Freudenberger is very good at picking out the subtleties that lie behind human behaviour.

[Kate] usually slept in a tank top and flimsy shorts, but this morning she was wearing an oversized Tshirt and a pair of his pyjama pants. It probably wasn’t because of the pregnancy, not yet very visible, but because she knew how a girl Pia’s age would feel about her new stepmother’s body. It wasn’t exactly fair to Kate, in her own home, and she was doing it anyway. He was filled with love.

The horrific infamy of the nuclear tests in Tahiti is powerfully described:

On Rongelap there was a big flash of light. People came outside to see what was happening. Snow was falling from the sky! It fell in piles on the ground and little kids played in it. They put it in their mouths. The US Army didn’t get anyone out for two days. The snow was warm and dry because it wasn’t snow — it was exploded bits of radioactive coral.
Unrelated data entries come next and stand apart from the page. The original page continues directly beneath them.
-- pv_equiv track=rewrite | github.com/freelulul/ppd | ppd/experiments/append_prefill_analysis.py | generate_append_text
-- ===== SOURCE A (Python) =====
-- def generate_append_text(num_tokens: int) -> str:
--     """Generate the new append prompt"""
--     # Create a question/instruction that's roughly num_tokens long
--     base_prompt = "Based on the above context, please provide a brief answer: "
--     filler = "Additional context for this query includes relevant information about the topic. "
--
--     chars_needed = num_tokens * 4
--     result = base_prompt
--
--     while len(result) < chars_needed:
--         result += filler
--
--     return result[:chars_needed]
-- ===== SOURCE B (Python) =====
-- def generate_append_text(num_tokens: int) -> str:
--     """Generate the new append prompt"""
--     base_prompt = "Based on the above context, please provide a brief answer: "
--     filler = "Additional context for this query includes relevant information about the topic. "
--
--     chars_needed = num_tokens * 4
--     # closed-form repetition count instead of a growth loop
--     count = max(0, (chars_needed - len(base_prompt) + len(filler) - 1) // len(filler))
--     return (base_prompt + filler * count)[:chars_needed]
-- ===== Notes on version B (the rewrite author's own statement) =====
-- stated objective: faster
-- what changed: Replaces the while-loop that repeatedly appends the filler (quadratic repeated concatenation) with a closed-form ceiling-division repetition count and a single string multiply.
import Mathlib
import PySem

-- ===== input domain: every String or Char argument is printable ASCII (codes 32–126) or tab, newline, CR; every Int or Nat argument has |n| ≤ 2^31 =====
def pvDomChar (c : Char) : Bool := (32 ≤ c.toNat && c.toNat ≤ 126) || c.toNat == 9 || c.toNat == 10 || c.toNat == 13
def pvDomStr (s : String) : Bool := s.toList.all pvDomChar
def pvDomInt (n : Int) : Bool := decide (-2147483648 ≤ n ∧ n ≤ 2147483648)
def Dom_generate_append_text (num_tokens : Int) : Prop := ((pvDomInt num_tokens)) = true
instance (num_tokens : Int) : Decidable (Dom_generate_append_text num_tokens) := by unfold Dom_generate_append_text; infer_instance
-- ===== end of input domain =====

-- B replaces A's append-until-long-enough while loop with a closed-form ceiling-division
-- repetition count and a single repetition (simpler).


-- ===== PORT A =====
def pvBase : List Char := "Based on the above context, please provide a brief answer: ".toList
def pvFiller : List Char := "Additional context for this query includes relevant information about the topic. ".toList

-- the 'while len(result) < chars_needed: result += filler' loop of A
def pvFillLoop (chars_needed : Int) (result : List Char) : List Char :=
  if (result.length : Int) < chars_needed then
    pvFillLoop chars_needed (result ++ pvFiller)
  else
    result
termination_by (chars_needed - result.length).toNat
decreasing_by
  simp only [List.length_append]
  have hf : pvFiller.length = 81 := by decide
  omega

def generate_append_text (num_tokens : Int) : String :=
  let chars_needed : Int := num_tokens * 4
  String.ofList (PySem.List.slice (pvFillLoop chars_needed pvBase) none (some chars_needed))

-- ===== PORT B =====
def generate_append_text_alt (num_tokens : Int) : String :=
  let chars_needed : Int := num_tokens * 4
  let count : Int :=
    max 0 (PySem.Int.floordiv (chars_needed - (pvBase.length : Int) + (pvFiller.length : Int) - 1)
            (pvFiller.length : Int))
  String.ofList (PySem.List.slice (pvBase ++ PySem.List.pyRepeat pvFiller count) none (some chars_needed))

-- ===== PRECONDITION & SPEC =====
def Spec_generate_append_text (num_tokens : Int) (out : String) : Prop := out = generate_append_text_alt num_tokens
instance (num_tokens : Int) (out : String) : Decidable (Spec_generate_append_text num_tokens out) := by unfold Spec_generate_append_text; infer_instance

-- ===== CLAIM (what is proved, stated in full; the proofs are below) =====
def Claim_equal_generate_append_text : Prop := ∀ (num_tokens : Int), Dom_generate_append_text num_tokens → Spec_generate_append_text num_tokens (generate_append_text num_tokens)

-- ===== LEMMAS AND PROOFS =====

-- A's loop produces exactly the closed-form number of filler copies appended to its start state.
theorem pvFillLoop_eq (c : Int) (r : List Char) :
    pvFillLoop c r =
      r ++ PySem.List.pyRepeat pvFiller (max 0 (PySem.Int.floordiv (c - (r.length : Int) + 80) 81)) := by
  rw [pvFillLoop]
  have hf : pvFiller.length = 81 := by decide
  split
  · next h =>
    rw [pvFillLoop_eq c (r ++ pvFiller)]
    have hlen : ((r ++ pvFiller).length : Int) = (r.length : Int) + 81 := by
      simp [List.length_append, hf]
    rw [hlen]
    have key : c - ((r.length : Int) + 81) + 80 + 1 * 81 = c - (r.length : Int) + 80 := by ring
    have hstep : PySem.Int.floordiv (c - (r.length : Int) + 80) 81
        = PySem.Int.floordiv (c - ((r.length : Int) + 81) + 80) 81 + 1 := by
      simp only [PySem.Int.floordiv]
      rw [← key, Int.add_mul_fdiv_right _ _ (by norm_num)]
    have hnn : 0 ≤ PySem.Int.floordiv (c - ((r.length : Int) + 81) + 80) 81 := by
      simp only [PySem.Int.floordiv]
      exact Int.fdiv_nonneg (by omega) (by norm_num)
    set d := PySem.Int.floordiv (c - ((r.length : Int) + 81) + 80) 81 with hd
    have hmax1 : max 0 d = d := by omega
    have hmax2 : max 0 (d + 1) = d + 1 := by omega
    rw [hstep, hmax1, hmax2]
    have htn : (d + 1).toNat = d.toNat + 1 := by omega
    simp [PySem.List.pyRepeat, htn, List.replicate_succ]
  · next h =>
    have hle : PySem.Int.floordiv (c - (r.length : Int) + 80) 81 < 1 := by
      rw [PySem.Int.floordiv_lt_iff_lt_mul (by norm_num)]
      omega
    have hmax : (max 0 (PySem.Int.floordiv (c - (r.length : Int) + 80) 81)).toNat = 0 := by omega
    rw [PySem.List.pyRepeat, hmax]
    simp
termination_by (c - r.length).toNat
decreasing_by
  simp only [List.length_append]
  have hf : pvFiller.length = 81 := by decide
  omega

-- ===== VERDICT (by name: the statement is the Claim_ definition above) =====
theorem generate_append_text_spec : Claim_equal_generate_append_text := by
  intro n _
  unfold Spec_generate_append_text
  have hb : (pvBase.length : Int) = 59 := by decide
  have hf : (pvFiller.length : Int) = 81 := by decide
  show String.ofList (PySem.List.slice (pvFillLoop (n * 4) pvBase) none (some (n * 4))) =
    String.ofList (PySem.List.slice
      (pvBase ++ PySem.List.pyRepeat pvFiller
        (max 0 (PySem.Int.floordiv (n * 4 - (pvBase.length : Int) + (pvFiller.length : Int) - 1)
          (pvFiller.length : Int)))) none (some (n * 4)))
  rw [pvFillLoop_eq, hb, hf]
  have h80 : n * 4 - 59 + 81 - 1 = n * 4 - 59 + 80 := by ring
  rw [h80]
The colonialistic attitudes — blatant in the past, more subtly present now — of the French and Americans towards the Tahitians is examined:

[Nathalie] thought [the Tahitians] were right to be skeptical, especially of those scientists who dropped in and came out, publication in hand. When you found someone unconventional like Raffi, you admired him; you admired yourself admiring his more traditional values. But recently Nathalie had a creeping suspicion that what she was really admiring were her own values, circling like currents around the globe.

There are many threads in this novel, and perhaps just a few too many, so that the importance of some of them get lost. Each plotline is well done, but can a reader care equally about Kate’s irritability and Raffi’s environmental worries and Athyna’s college essay?

Still, Freudenberger writes very intelligent prose which never talks down to her readers. There must have been enormous amounts of research that went into describing Stephen’s days in the ICU as well as the Tahitian research facility, but it is all blended into the writing; it never seems like the author is showing off her own erudition. Her writing is always worth reading.